Sunday, March 4, 2012

Wanted: Girl Scout Cookies for Thin Mint Truffles



Confession: I was a girl scout as a child. Oh hell, who am I kidding? I was a girl scout all the way through high school. While my time in the scouts probably didn't teach me everything I know about camping it has taught me to ignore small children trying to sell you things outside of a store.

Been there, done that! I know your bag of tricks!

However, my kryptonite is Thin Mint cookies. I may or may not have a box of Thin Mints and Tagalogs stashed in my desk. Crap, I just outed my stash.

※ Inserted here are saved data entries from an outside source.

-- pv_equiv track=rewrite | github.com/Clonsha00/major_mobile | major/app.py | can_form_only_sequences
-- ===== SOURCE A (Python) =====
-- def can_form_only_sequences(counts):
--     available = sorted([t for t in counts if counts[t] > 0])
--     if not available: return True
--     first = available[0]
--     try:
--         num = int(first[:-1])
--         suit = first[-1]
--         t2, t3 = f"{num+1}{suit}", f"{num+2}{suit}"
--         if counts[t2] > 0 and counts[t3] > 0:
--             counts[first]-=1; counts[t2]-=1; counts[t3]-=1
--             if can_form_only_sequences(counts): return True
--             counts[first]+=1; counts[t2]+=1; counts[t3]+=1
--     except: pass
--     return False
-- ===== SOURCE B (Python) =====
-- def _consume(c, k):
--     """Remove every remaining copy of tile k as the start of a run k,k+1,k+2,
--     decrementing the two successor tiles by that count; None = impossible."""
--     try:
--         num = int(k[:-1])
--     except ValueError:
--         return None
--     suit = k[-1]
--     t2, t3 = f"{num + 1}{suit}", f"{num + 2}{suit}"
--     n = c[k]
--     if c.get(t2, 0) < n or c.get(t3, 0) < n:
--         return None
--     c[k] -= n
--     c[t2] -= n
--     c[t3] -= n
--     return c
--
-- def can_form_only_sequences(counts):
--     # One pass over the keys sorted once: when a key k with n > 0 copies is the
--     # smallest remaining tile, all n copies must start a run, so remove them in
--     # one batch step instead of re-sorting and recursing per tile as A does.
--     # (Return value only: A mutates `counts`, B does not.)
--     c = dict(counts)
--     for k in sorted(c):
--         if c[k] > 0:
--             c = _consume(c, k)
--             if c is None:
--                 return False
--     return True
-- ===== Notes on version B (the rewrite author's own statement) =====
-- stated objective: alternative
-- what changed: A re-sorts the whole positive-tile list and recurses once per removed triple; B sorts the keys once and, in a single pass, removes all n copies of the least remaining tile in one batch step (all of them must start a run), so each distinct key is visited exactly once. Return value only: A mutates its argument, B does not.
import Mathlib
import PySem
-- pv_equiv track=rewrite | github.com/rasuluzd/soccernet-search | src/cleaning/comprehensive_normalizer.py | _simple_phonetic
-- ===== SOURCE A (Python) =====
-- def _simple_phonetic(text: str) -> str:
--     """Simple phonetic encoding as fallback."""
--     # Remove vowels except at start, collapse double letters
--     if not text:
--         return ""
--     result = text[0]
--     prev = text[0]
--     for c in text[1:]:
--         if c not in 'aeiou' and c != prev:
--             result += c
--             prev = c
--     return result[:6]
-- ===== SOURCE B (Python) =====
-- def _simple_phonetic(text: str) -> str:
--     """Simple phonetic encoding as fallback (stateless positional version)."""
--     if not text:
--         return ""
--     # Stage 1: vowel-stripped string (first char kept unconditionally).
--     filtered = text[0] + ''.join(c for c in text[1:] if c not in 'aeiou')
--     # Stage 2: keep each char that differs from its left neighbour in `filtered`
--     # — a stateless pairwise comparison, no carried 'prev' state.
--     out = filtered[0] + ''.join(b for a, b in zip(filtered, filtered[1:]) if b != a)
--     return out[:6]
-- ===== Notes on version B (the rewrite author's own statement) =====
-- stated objective: alternative
-- what changed: Replaces A's single fused loop with a carried last-emitted-char state by two staged stateless passes: build the vowel-stripped string, then select by a positional pairwise comparison of each character with its left neighbour via zip (no accumulator state), then truncate to 6.
import Mathlib
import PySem

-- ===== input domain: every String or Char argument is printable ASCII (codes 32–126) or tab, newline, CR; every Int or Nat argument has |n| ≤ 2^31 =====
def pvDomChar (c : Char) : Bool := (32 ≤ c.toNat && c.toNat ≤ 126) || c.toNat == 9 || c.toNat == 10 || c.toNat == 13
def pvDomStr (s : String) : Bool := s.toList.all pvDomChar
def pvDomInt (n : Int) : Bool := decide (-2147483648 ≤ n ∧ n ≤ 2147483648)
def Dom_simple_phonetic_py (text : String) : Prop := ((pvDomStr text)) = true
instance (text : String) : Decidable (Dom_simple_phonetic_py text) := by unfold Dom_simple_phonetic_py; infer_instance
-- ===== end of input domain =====

-- B replaces A's fused stateful loop (carried last-emitted char) by two staged stateless passes: a vowel filter, then a positional pairwise (zip-with-left-neighbour) selection; same cost, alternative decomposition.


-- ===== PORT A =====
-- c in 'aeiou'
def pvVowel (c : Char) : Bool := c == 'a' || c == 'e' || c == 'i' || c == 'o' || c == 'u'

-- A's loop body: append c when it is a non-vowel different from prev (state = (result, prev))
def pvStepA (st : List Char × Char) (c : Char) : List Char × Char :=
  if !pvVowel c && c != st.2 then (st.1 ++ [c], c) else st

-- literal port of A: result := text[0]; loop over text[1:]; return result[:6]
def simple_phonetic_py (text : String) : String :=
  match text.toList with
  | [] => ""
  | h :: rest => String.mk ((rest.foldl pvStepA ([h], h)).1.take 6)

-- ===== PORT B =====
-- stage 2 of B: zip the filtered string with its own tail and keep each right
-- component that differs from its left neighbour (stateless pairwise selection)
def pvPairKeep (f : List Char) : List Char :=
  (f.zip f.tail).filterMap (fun ab => if ab.2 ≠ ab.1 then some ab.2 else none)

-- port of B: stage 1 builds the vowel-stripped list, stage 2 is pvPairKeep, then [:6]
def simple_phonetic_py_alt (text : String) : String :=
  match text.toList with
  | [] => ""
  | h :: rest =>
    String.mk ((h :: pvPairKeep (h :: rest.filter (fun c => !pvVowel c))).take 6)

-- ===== PRECONDITION & SPEC =====
def Spec_simple_phonetic_py (text : String) (out : String) : Prop := out = simple_phonetic_py_alt text
instance (text : String) (out : String) : Decidable (Spec_simple_phonetic_py text out) := by unfold Spec_simple_phonetic_py; infer_instance

-- ===== CLAIM (what is proved, stated in full; the proofs are below) =====
def Claim_equal_simple_phonetic_py : Prop := ∀ (text : String), Dom_simple_phonetic_py text → Spec_simple_phonetic_py text (simple_phonetic_py text)

-- ===== LEMMAS AND PROOFS =====

-- proof-side bridge: run-collapse of a list given the previously emitted character
def pvCollapseFrom (prev : Char) : List Char → List Char
  | [] => []
  | c :: rest => if c = prev then pvCollapseFrom prev rest else c :: pvCollapseFrom c rest

-- A's loop invariant: the fold appends exactly the run-collapse of the vowel-filtered suffix,
-- and the carried prev is the last emitted character.
theorem pv_loop_eq (l : List Char) : ∀ (res : List Char) (prev : Char),
    l.foldl pvStepA (res, prev)
    = (res ++ pvCollapseFrom prev (l.filter (fun c => !pvVowel c)),
       (pvCollapseFrom prev (l.filter (fun c => !pvVowel c))).getLastD prev) := by
  induction l with
  | nil => intro res prev; simp [pvCollapseFrom]
  | cons c rest ih =>
    intro res prev
    rw [List.foldl_cons]
    by_cases hv : pvVowel c = true
    · have hs : pvStepA (res, prev) c = (res, prev) := by simp [pvStepA, hv]
      rw [hs, ih]
      simp [hv]
    · by_cases hc : c = prev
      · have hs : pvStepA (res, prev) c = (res, prev) := by simp [pvStepA, hc]
        subst hc
        have hv' : pvVowel c = false := by simpa using hv
        rw [hs, ih]
        simp [hv', pvCollapseFrom]
      · have hs : pvStepA (res, prev) c = (res ++ [c], c) := by simp [pvStepA, hv, hc]
        have hv' : pvVowel c = false := by simpa using hv
        have hfil : List.filter (fun c => !pvVowel c) (c :: rest)
            = c :: List.filter (fun c => !pvVowel c) rest := by
          simp [hv']
        rw [hs, ih, hfil]
        have hcol : pvCollapseFrom prev (c :: List.filter (fun c => !pvVowel c) rest)
            = c :: pvCollapseFrom c (List.filter (fun c => !pvVowel c) rest) := by
          rw [pvCollapseFrom, if_neg hc]
        rw [hcol, List.getLastD_cons]
        simp

-- B's pairwise selection computes exactly the run-collapse with the head as seed
theorem pv_pairKeep_eq (f : List Char) : ∀ (prev : Char),
    pvPairKeep (prev :: f) = pvCollapseFrom prev f := by
  induction f with
  | nil => intro prev; simp [pvPairKeep, pvCollapseFrom]
  | cons c rest ih =>
    intro prev
    by_cases hc : c = prev
    · subst hc
      simp [pvPairKeep, pvCollapseFrom, List.filterMap_cons] at *
      simpa [pvPairKeep] using ih c
    · simp [pvPairKeep, pvCollapseFrom, List.filterMap_cons, hc] at *
      simpa [pvPairKeep] using ih c

-- ===== VERDICT (by name: the statement is the Claim_ definition above) =====
theorem simple_phonetic_py_spec : Claim_equal_simple_phonetic_py := by
  intro text _
  unfold Spec_simple_phonetic_py simple_phonetic_py simple_phonetic_py_alt
  cases h : text.toList with
  | nil => rfl
  | cons hd rest =>
    show String.mk ((rest.foldl pvStepA ([hd], hd)).1.take 6)
        = String.mk ((hd :: pvPairKeep (hd :: rest.filter (fun c => !pvVowel c))).take 6)
    rw [pv_loop_eq, pv_pairKeep_eq]
    rfl
-- pv_equiv track=rewrite | github.com/anajuradocrespo/paradigmas_programacion_python | 5_Ejercicios_Clase_PDF_2.py | cada_oveja_con_su_paraje
-- ===== SOURCE A (Python) =====
-- def cada_oveja_con_su_paraje(lista):
--
--     lista_aux = list()
--
--     for j in lista:
--         if j not in lista_aux:
--             if (-1*j) not in lista_aux:
--                 lista_aux.append(j)
--             else:
--                 lista_aux.remove((-1*j))
--         else:
--             lista_aux.append(j)
--
--     return lista_aux
-- ===== SOURCE B (Python) =====
-- def cada_oveja_con_su_paraje(lista):
--     # Two counting passes instead of simulating the cancellation: for each value v
--     # the survivors are exactly its last max(count(v)-count(-v), 0) occurrences
--     # (all occurrences for v == 0), so a backward sweep with per-value quotas
--     # selects them and a final reverse restores the original order.
--     total = {}
--     for j in lista:
--         total[j] = total.get(j, 0) + 1
--     need = {}
--     for v in total:
--         need[v] = total[v] if v == 0 else total[v] - total.get(-v, 0)
--     out = []
--     for j in reversed(lista):
--         if need.get(j, 0) > 0:
--             out.append(j)
--             need[j] = need[j] - 1
--     out.reverse()
--     return out
-- ===== Notes on version B (the rewrite author's own statement) =====
-- stated objective: faster
-- what changed: A simulates the cancellation process, rescanning its result list for every element; B never simulates it: it counts occurrences, derives for each value v the quota count(v)-count(-v) of surviving last occurrences (all occurrences for 0), and selects exactly those in one backward sweep.
import Mathlib
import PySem

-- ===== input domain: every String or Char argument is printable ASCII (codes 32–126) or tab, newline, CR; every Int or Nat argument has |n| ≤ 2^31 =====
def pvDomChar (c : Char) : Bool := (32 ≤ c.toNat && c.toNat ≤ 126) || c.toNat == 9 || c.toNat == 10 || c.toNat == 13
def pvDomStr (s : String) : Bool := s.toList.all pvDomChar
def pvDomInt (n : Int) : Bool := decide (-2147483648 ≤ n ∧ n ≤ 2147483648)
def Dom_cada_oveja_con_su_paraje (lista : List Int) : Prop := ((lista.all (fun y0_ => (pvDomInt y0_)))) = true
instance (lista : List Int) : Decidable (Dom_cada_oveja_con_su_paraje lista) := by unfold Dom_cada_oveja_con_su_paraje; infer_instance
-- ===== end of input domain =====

The Thin Mint problem is so large at my house that even the hubs is hiding boxes of green goodness. You should have seen the look on his face when I told him I was going to make Thin Mint Truffles and I was going to use a whole box of green cookies in the process.

Armed with a simple recipe, first seen on Pinterest and located at Confessions of a Cookbook Queen, I assembled my ingredients for truffle making.

Yeah, three whole ingredients: box of Thin Mints, 60z bar of dark chocolate , and 4oz of softened cream cheese. The directions say this will make about 24 truffles. I made 26, which means my truffle measuring skills weren't that far off the mark!


Step 1: Crush Thin Mints. You can either use a food processor or go old school like me and throw your cookies in a large freezer bag (Ziploc is a brand people, not the type of bag!) and crush your cookies with a rolling pin.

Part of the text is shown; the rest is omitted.